Weiterleben nach der Befreiung

Die Befreiung aus den Konzentrationslagern erfuhren die Überlebenden auf unterschiedliche Weise. Viele von ihnen litten an den Folgen der Haft und wurden in Krankenhäusern versorgt. Bevor die nach Deutschland Verschleppten in ihre Heimatländer zurückkehren konnten, wurden sie zunächst als „Displaced Persons“ in Lagern untergebracht. Nicht alle wünschten jedoch eine Rückkehr: Zahlreiche Überlebende wollten in die USA oder nach Palästina emigrieren, einige aber auch in Deutschland bleiben. Ehemalige politische Häftlinge bildeten in Deutschland und in ihren Heimatländern Lagergemeinschaften und Verfolgtenverbände und forderten Entschädigung.
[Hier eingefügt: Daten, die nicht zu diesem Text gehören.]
-- the while-loop invariant
theorem pvALoop_spec (s : String) (n left right : Int) (acc : List (Int × Int × String))
    (hn : n = (s.toList.length : Int)) (h0 : 0 ≤ left) (hlr : left ≤ right)
    (hr : right ≤ n - 1) :
    pvALoop s n left right acc =
      if left < n - 2 then
        acc ++ pvRowD s left right ++
          (PySem.List.pyRange (left + 1) (n - 1)).flatMap (fun l' => pvRowD s l' (n - 1))
      else acc := by
  induction left, right, acc using pvALoop.induct s n with
  | case1 left right acc hguard lft rgt ac ih =>
    have hlft : lft = (if _h : right ≤ left then left + 1 else left) := rfl
    have hrgt : rgt = (if _h : right ≤ left then n - 1 else right) := rfl
    have hac : ac = (if _h : pvIsGoodstring (PySem.Str.slice s (some lft) (some (rgt + 1))) = true
        then acc ++ [(lft, rgt, PySem.Str.slice s (some lft) (some (rgt + 1)))] else acc) := rfl
    rw [hac, hlft, hrgt] at ih
    rw [pvALoop, dif_pos hguard]
    by_cases hres : right ≤ left
    · -- reset: right = left, move to row left+1 starting at the top
      have hre : right = left := by omega
      simp only [dif_pos hres, dite_eq_ite] at ih
      simp only [if_pos hres]
      rw [pvIsGood_eq_cond s (left + 1) (n - 1) (by omega) (by omega) (by omega)] at ih ⊢
      specialize ih (by omega) (by omega) (by omega)
      rw [ih, if_pos hguard, pvRowD_nil s left right (by omega)]
      by_cases hnext : left + 1 < n - 2
      · rw [if_pos hnext]
        rw [PySem.List.pyRange_one_cons (show left + 1 < n - 1 by omega), List.flatMap_cons]
        rw [pvRowD_split s (left + 1) (n - 1) (by omega), show n - 1 - 1 = n - 2 by ring]
        split_ifs with hc <;> simp [pvEntry, show n - 1 + 1 = n by ring]
      · rw [if_neg hnext]
        have hl2 : left + 1 = n - 2 := by omega
        rw [PySem.List.pyRange_one_cons (show left + 1 < n - 1 by omega),
          pvRange_nil (show n - 1 ≤ left + 1 + 1 by omega), List.flatMap_cons, List.flatMap_nil]
        rw [pvRowD_split s (left + 1) (n - 1) (by omega), show n - 1 - 1 = n - 2 by ring,
          pvRowD_nil s (left + 1) (n - 2) (by omega)]
        split_ifs with hc <;> simp [pvEntry, show n - 1 + 1 = n by ring]
    · -- step right down by one inside row left
      simp only [dif_neg hres, dite_eq_ite] at ih
      simp only [if_neg hres]
      rw [pvIsGood_eq_cond s left right (by omega) (by omega) (by omega)] at ih ⊢
      specialize ih (by omega) (by omega) (by omega)
      rw [ih, if_pos hguard, if_pos hguard]
      rw [pvRowD_split s left right (by omega)]
      split_ifs with hc <;> simp [pvEntry]
  | case2 left right acc hguard =>
    rw [pvALoop, dif_neg hguard, if_neg hguard]

theorem pvA_spec (s : String) :
    getAllGoodstrings s =
      if 0 < (s.toList.length : Int) - 2 then pvRows s 0 else [] := by
  rw [getAllGoodstrings]
  have hn : PySem.Str.len s = (s.toList.length : Int) := PySem.Str.len_eq s
  by_cases h3 : 0 < (s.toList.length : Int) - 2
  · rw [pvALoop_spec s (PySem.Str.len s) 0 (PySem.Str.len s - 1) [] hn le_rfl (by omega) le_rfl,
      if_pos (by omega), if_pos h3, pvRows,
      PySem.List.pyRange_one_cons (show (0:Int) < PySem.Str.len s - 1 by omega),
      List.flatMap_cons]
    simp
  · rw [pvALoop, dif_neg (by omega), if_neg h3]

theorem pvAt_last (pre : List Int) (b : Int) : pvAt (pre ++ [b]) (-1) = b := by
  simp [pvAt, PySem.List.pyGet?, PySem.List.pyIdx?]

theorem pvBalFold (cs : List Char) : ∀ (pre : List Int) (b : Int),
    cs.foldl (fun bal c => bal ++ [pvAt bal (-1) + (if c = '1' then (1 : Int) else if c = '0' then -1 else 0)]) (pre ++ [b]) =
    pre ++ [b] ++ (List.range cs.length).map (fun j => b + ((cs.take (j+1)).map pvD).sum) := by
  induction cs with
  | nil => intro pre b; simp
  | cons c t ih =>
    intro pre b
    simp only [List.foldl_cons, pvAt_last]
    rw [show (pre ++ [b]) ++ [b + (if c = '1' then (1 : Int) else if c = '0' then -1 else 0)] =
        (pre ++ [b]) ++ [b + pvD c] by simp [pvD]]
    rw [ih (pre ++ [b]) (b + pvD c)]
    simp only [List.length_cons, List.range_succ_eq_map, List.map_cons, List.map_map]
    simp only [List.take_succ_cons, List.map_cons, List.sum_cons]
    simp [Function.comp_def, add_assoc]

-- minimum of pvBal over indices l+1 .. r+1
def pvMinB (cs : List Char) (l r : Int) : Int :=
  ((PySem.List.pyRange (l + 2) (r + 2)).map (pvBal cs)).foldl min (pvBal cs (l + 1))

theorem pvMinB_base (cs : List Char) (l : Int) : pvMinB cs l l = pvBal cs (l + 1) := by
  rw [pvMinB, pvRange_nil (by omega)]; rfl

theorem pvMinB_step (cs : List Char) (l r : Int) (h : l + 1 ≤ r) :
    pvMinB cs l r = min (pvMinB cs l (r - 1)) (pvBal cs (r + 1)) := by
  rw [pvMinB, show r + 2 = (r + 1) + 1 by ring, PySem.List.pyRange_one_succ_right (by omega),
    List.map_append, List.foldl_append, pvMinB, show r - 1 + 2 = r + 1 by ring]
  simp

theorem pvMinB_le_iff (cs : List Char) (l r c : Int) (h : l ≤ r) :
    c ≤ pvMinB cs l r ↔ (∀ j : Int, l + 1 ≤ j → j ≤ r + 1 → c ≤ pvBal cs j) := by
  constructor
  · intro hm j hj1 hj2
    rcases eq_or_lt_of_le hj1 with he | hlt
    · exact le_trans (le_trans hm (PySem.List.foldl_min_le _ _).1) (by rw [← he])
    · refine le_trans hm ((PySem.List.foldl_min_le _ _).2 (pvBal cs j) ?_)
      exact List.mem_map_of_mem (by rw [PySem.List.mem_pyRange_one]; omega)
  · intro hall
    rcases PySem.List.foldl_min_mem ((PySem.List.pyRange (l + 2) (r + 2)).map (pvBal cs))
        (pvBal cs (l + 1)) with he | hm
    · rw [pvMinB, he]; exact hall (l + 1) (by omega) (by omega)
    · rw [pvMinB]
      obtain ⟨j, hj, hje⟩ := List.mem_map.mp hm
      rw [PySem.List.mem_pyRange_one] at hj
      rw [← hje]; exact hall j (by omega) (by omega)

theorem pvCond_iff (cs : List Char) (l r : Int) (h : l ≤ r) :
    pvCond cs l r = true ↔
      (pvBal cs (r + 1) = pvBal cs l ∧ pvBal cs l ≤ pvMinB cs l r) := by
  rw [pvCond, Bool.and_eq_true, beq_iff_eq, List.all_eq_true, pvMinB_le_iff cs l r _ h]
  constructor
  · rintro ⟨h1, h2⟩
    refine ⟨h1, fun j hj1 hj2 => ?_⟩
    simpa using h2 j (by rw [PySem.List.mem_pyRange_one]; omega)
  · rintro ⟨h1, h2⟩
    refine ⟨h1, fun j hj => ?_⟩
    rw [PySem.List.mem_pyRange_one] at hj
    simpa using h2 j (by omega) (by omega)

theorem pvBalList_eq (s : String) :
    pvBalList s = (List.range (s.toList.length + 1)).map (fun j => ((s.toList.take j).map pvD).sum) := by
  rw [pvBalList, show ([0] : List Int) = [] ++ [0] from rfl, pvBalFold]
  simp [List.range_succ_eq_map, Function.comp_def, List.map_take]

theorem pvAt_balList (s : String) (j : Int) (h0 : 0 ≤ j)
    (hj : j ≤ (s.toList.length : Int)) :
    pvAt (pvBalList s) j = pvBal s.toList j := by
  rw [pvBalList_eq]
  have hlt : j.toNat < s.toList.length + 1 := by omega
  simp only [pvAt, PySem.List.pyGet?, PySem.List.pyIdx?, List.length_map, List.length_range,
    if_pos h0, show j < ((s.toList.length + 1 : Nat) : Int) by push_cast; omega, if_pos]
  have hL : s.toList.length = s.length := String.length_toList
  have hlt2 : j.toNat < s.length + 1 := by omega
  simp [List.getElem?_map, hlt2, pvBal]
Schwarz-weiß-Foto, das befreite Häftlinge zeigt, die bei der Ankunft in Dänemark voller Freude Kopf und Hände aus dem Fenster eines Busses stecken, um sie empfangenden Menschen die Hand zu geben.
Leben nach dem Überleben

Nach der Befreiung mussten die Häftlinge medizinisch versorgt werden. Viele Überlebende litten unter Langzeitfolgen der KZ-Haft. Viele ausländische Häftlinge verbrachten Wochen und Monate in Lagern für „Displaced Persons“. Viele Überlebende, vor allem jüdische Überlebende, emigrierten nach Palästina, Kanada oder in die USA.

Verfolgtenverbände

KZ-Überlebende organisierten sich sofort nach ihrer Befreiung – in Hamburg im „Komitee ehemaliger politischer Gefangener“, aus dem die Hamburger „Vereinigung der Verfolgten des Naziregimes“ (VVN) entstand. Sie forderten Entschädigung für die KZ-Haft, Strafverfolgung der Täter und Entnazifizierung. Sie dokumentierten die Verbrechen und führten Gedenkfeiern durch. 1958 gründeten die belgische, französische und deutsche Lagergemeinschaft die „Amicale Internationale de Neuengamme“ (AIN).

virtuelle Ausstellungen

Die Hauptausstellung „Zeitspuren“ sowie die übrigen Ausstellungen der KZ-Gedenkstätte Neuengamme stehen auch in der Mediathek digital zur Verfügung.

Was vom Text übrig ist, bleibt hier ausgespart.